Mr. S. Oh, no; we don't mind showing what we have. Here, Joe, value these. (Mrs. D. and Mr. S. lay their packages on the table and Joe proceeds to examine them.)

Joe. (Chalking the figures on the wall as he names them.) A seal, eight shillings; pencil-case, three and six pence; pair of sleeve-buttons, five and four-pence; scarf-pin, ninepence. Nine and four, thirteen, and six, is nineteen—seven. One and five's six, and thirteen is nine, and eight makes seventeen. That's your account, and I wouldn't give another sixpence if I was to be boiled for it. Who's next?

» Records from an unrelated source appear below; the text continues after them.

-- pv_equiv track=rewrite | github.com/MJ-bin/VP-Bench | dataset_pipeline/scripts/add_processed_columns.py | calculate_vulnerable_lines
-- ===== SOURCE A (Python) =====
-- def calculate_vulnerable_lines(vul_func_with_fix: str) -> tuple[str, list[int]]:
--     lines = vul_func_with_fix.split('\n') if isinstance(vul_func_with_fix, str) else []
--     vulnerable_lines_index: list[int] = []
--     processed_func: list[str] = []
--     is_flaw_line = False
--     is_fix_line = False
--     for index, line in enumerate(lines):
--         if is_fix_line:
--             is_fix_line = False
--             continue
--         if is_flaw_line:
--             vulnerable_lines_index.append(len(processed_func))
--             is_flaw_line = False
--         if line.startswith("//flaw_line_below:"):
--             is_flaw_line = True
--         elif line.startswith('//fix_flaw_line_below:'):
--             is_fix_line = True
--         elif not is_fix_line:
--             processed_func.append(line)
--     return '\n'.join(processed_func), vulnerable_lines_index
-- ===== SOURCE B (Python) =====
-- def calculate_vulnerable_lines(vul_func_with_fix: str) -> tuple[str, list[int]]:
--     FIX = '//fix_flaw_line_below:'
--     FLAW = '//flaw_line_below:'
--     lines = vul_func_with_fix.split('\n') if isinstance(vul_func_with_fix, str) else []
--     # pass 1: skipped[i] == line i is consumed by an active fix marker directly above it
--     skipped = []
--     fix_active = False
--     for line in lines:
--         skipped.append(fix_active)
--         fix_active = (not fix_active) and line.startswith(FIX)
--     # pass 2: which lines survive, and the running count of survivors up to each line
--     kept = [(not s) and not l.startswith(FLAW) and not l.startswith(FIX)
--             for l, s in zip(lines, skipped)]
--     pref = []
--     cnt = 0
--     for f in kept:
--         cnt += 1 if f else 0
--         pref.append(cnt)
--     # pass 3: one record per active flaw marker that has a successor line
--     vuln = [c for l, s, c in zip(lines[:-1], skipped, pref)
--             if (not s) and l.startswith(FLAW)]
--     text = '\n'.join(l for l, f in zip(lines, kept) if f)
--     return text, vuln
-- ===== Notes on version B (the rewrite author's own statement) =====
-- stated objective: alternative
-- what changed: Replaced A's single-pass two-flag state machine by staged passes over the line list: a scan computing a mask of lines consumed by an active fix marker, a zip computing kept flags and prefix counts of survivors, then comprehensions assembling the vulnerable indices (active flaw markers with a successor) and the joined text.
import Mathlib
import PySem

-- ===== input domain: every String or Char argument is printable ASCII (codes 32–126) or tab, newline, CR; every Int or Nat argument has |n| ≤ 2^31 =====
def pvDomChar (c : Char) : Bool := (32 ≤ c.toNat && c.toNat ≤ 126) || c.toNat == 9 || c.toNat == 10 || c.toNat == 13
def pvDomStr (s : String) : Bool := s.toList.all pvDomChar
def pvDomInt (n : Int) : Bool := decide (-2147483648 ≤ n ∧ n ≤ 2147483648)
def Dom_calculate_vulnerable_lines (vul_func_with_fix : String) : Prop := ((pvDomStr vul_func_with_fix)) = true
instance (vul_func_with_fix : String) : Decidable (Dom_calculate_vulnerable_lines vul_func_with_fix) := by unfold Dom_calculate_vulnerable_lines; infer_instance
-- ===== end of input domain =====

Mrs. D. I hope you'll be more liberal with me, Mr. Joe. I'm a poor, lone widow, and it's hard for me to make a living.

Joe. I always give too much to the ladies. It's a weakness of mine, and that's the way I ruin myself. Under-clothing, sheets, towels, sugar-tongs; these tea-spoons are old-fashioned, and the boots won't bear mending. One pound six, that's your account. If you asked me another penny, and made it an open question I'd repent of being liberal, and knock off half a crown.

Mrs. M. Now, undo my bundle, Joe.

Joe. (Opening bundle.) What do you call this? Bed curtains?

Mrs. M. Ah! (Laughing.) Bed curtains.

Joe. You don't mean to say you took 'em down, rings and all, with Old Scrooge lying there?

Mrs. M. Yes I do. Why not?

Joe. You were born to make your fortune, and you'll certainly do it.